§ **Exercise prompt**:
Go through the data below and copy each line where the word "show" occurs.

==== The input

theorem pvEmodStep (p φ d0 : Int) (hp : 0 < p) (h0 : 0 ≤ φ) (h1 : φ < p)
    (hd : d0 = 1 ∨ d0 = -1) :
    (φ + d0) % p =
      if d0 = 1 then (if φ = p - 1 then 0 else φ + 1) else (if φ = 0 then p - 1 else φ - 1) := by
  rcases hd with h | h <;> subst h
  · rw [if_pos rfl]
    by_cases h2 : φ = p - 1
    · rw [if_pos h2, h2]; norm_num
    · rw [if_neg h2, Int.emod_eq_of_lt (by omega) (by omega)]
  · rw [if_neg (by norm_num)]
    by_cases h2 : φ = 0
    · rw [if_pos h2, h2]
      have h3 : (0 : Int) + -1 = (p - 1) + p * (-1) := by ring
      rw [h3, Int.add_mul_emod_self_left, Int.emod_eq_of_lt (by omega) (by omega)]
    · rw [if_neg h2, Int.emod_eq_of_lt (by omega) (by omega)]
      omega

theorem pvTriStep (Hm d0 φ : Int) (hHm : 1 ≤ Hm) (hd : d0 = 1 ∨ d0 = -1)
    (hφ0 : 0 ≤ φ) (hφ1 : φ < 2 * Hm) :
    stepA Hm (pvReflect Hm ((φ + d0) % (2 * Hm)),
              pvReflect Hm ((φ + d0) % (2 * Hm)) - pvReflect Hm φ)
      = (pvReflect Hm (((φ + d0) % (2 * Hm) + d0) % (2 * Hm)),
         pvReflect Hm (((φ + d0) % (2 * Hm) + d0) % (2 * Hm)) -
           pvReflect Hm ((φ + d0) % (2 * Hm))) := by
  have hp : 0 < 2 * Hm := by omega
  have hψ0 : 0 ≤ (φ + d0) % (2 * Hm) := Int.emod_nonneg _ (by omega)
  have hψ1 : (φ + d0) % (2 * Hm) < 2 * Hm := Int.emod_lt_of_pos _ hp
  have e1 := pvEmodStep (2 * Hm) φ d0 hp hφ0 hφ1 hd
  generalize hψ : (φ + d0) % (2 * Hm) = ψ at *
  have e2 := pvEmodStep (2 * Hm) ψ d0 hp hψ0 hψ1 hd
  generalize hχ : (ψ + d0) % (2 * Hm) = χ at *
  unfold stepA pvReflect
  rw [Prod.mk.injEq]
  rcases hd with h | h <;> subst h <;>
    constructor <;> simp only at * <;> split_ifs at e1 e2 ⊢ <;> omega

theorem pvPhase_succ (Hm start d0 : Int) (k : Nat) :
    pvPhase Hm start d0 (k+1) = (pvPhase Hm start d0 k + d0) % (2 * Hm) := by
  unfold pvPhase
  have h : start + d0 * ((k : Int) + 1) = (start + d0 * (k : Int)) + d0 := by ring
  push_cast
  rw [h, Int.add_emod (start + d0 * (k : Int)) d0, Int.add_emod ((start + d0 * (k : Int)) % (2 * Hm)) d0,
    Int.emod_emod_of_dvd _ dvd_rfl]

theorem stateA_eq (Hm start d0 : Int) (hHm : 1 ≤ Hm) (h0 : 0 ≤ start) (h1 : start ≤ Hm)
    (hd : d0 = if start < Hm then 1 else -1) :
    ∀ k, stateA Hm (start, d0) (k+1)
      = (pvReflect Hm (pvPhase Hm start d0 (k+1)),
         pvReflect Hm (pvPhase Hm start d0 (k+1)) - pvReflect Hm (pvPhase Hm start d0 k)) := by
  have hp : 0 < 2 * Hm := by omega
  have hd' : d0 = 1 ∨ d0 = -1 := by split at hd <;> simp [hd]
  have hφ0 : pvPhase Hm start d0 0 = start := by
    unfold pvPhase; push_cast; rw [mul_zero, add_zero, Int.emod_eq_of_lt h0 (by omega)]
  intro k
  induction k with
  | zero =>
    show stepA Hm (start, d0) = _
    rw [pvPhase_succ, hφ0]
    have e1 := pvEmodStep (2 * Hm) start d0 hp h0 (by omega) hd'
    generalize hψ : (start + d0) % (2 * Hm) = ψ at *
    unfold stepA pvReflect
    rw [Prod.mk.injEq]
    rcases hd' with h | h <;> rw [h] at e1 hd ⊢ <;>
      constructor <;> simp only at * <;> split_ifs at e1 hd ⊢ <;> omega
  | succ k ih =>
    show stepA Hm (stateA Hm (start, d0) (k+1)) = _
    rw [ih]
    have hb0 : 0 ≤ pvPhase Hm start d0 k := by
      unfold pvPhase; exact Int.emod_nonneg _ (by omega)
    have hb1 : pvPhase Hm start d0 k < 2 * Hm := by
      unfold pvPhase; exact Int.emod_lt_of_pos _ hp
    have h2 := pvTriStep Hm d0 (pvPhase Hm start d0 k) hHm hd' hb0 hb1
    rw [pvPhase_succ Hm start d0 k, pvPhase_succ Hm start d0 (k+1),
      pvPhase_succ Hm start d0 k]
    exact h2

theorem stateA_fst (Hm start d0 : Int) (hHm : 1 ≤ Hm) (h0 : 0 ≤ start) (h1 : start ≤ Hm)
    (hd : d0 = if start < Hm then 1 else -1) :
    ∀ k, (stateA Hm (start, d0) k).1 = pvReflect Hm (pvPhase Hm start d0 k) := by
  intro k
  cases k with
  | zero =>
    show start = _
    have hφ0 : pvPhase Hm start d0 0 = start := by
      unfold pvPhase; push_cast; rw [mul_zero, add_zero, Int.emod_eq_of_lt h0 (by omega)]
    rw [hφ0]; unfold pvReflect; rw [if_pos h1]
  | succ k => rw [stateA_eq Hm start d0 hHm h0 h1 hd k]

========

§ **Result of the task**:
    show stepA Hm (start, d0) = _
    show stepA Hm (stateA Hm (start, d0) (k+1)) = _
    show start = _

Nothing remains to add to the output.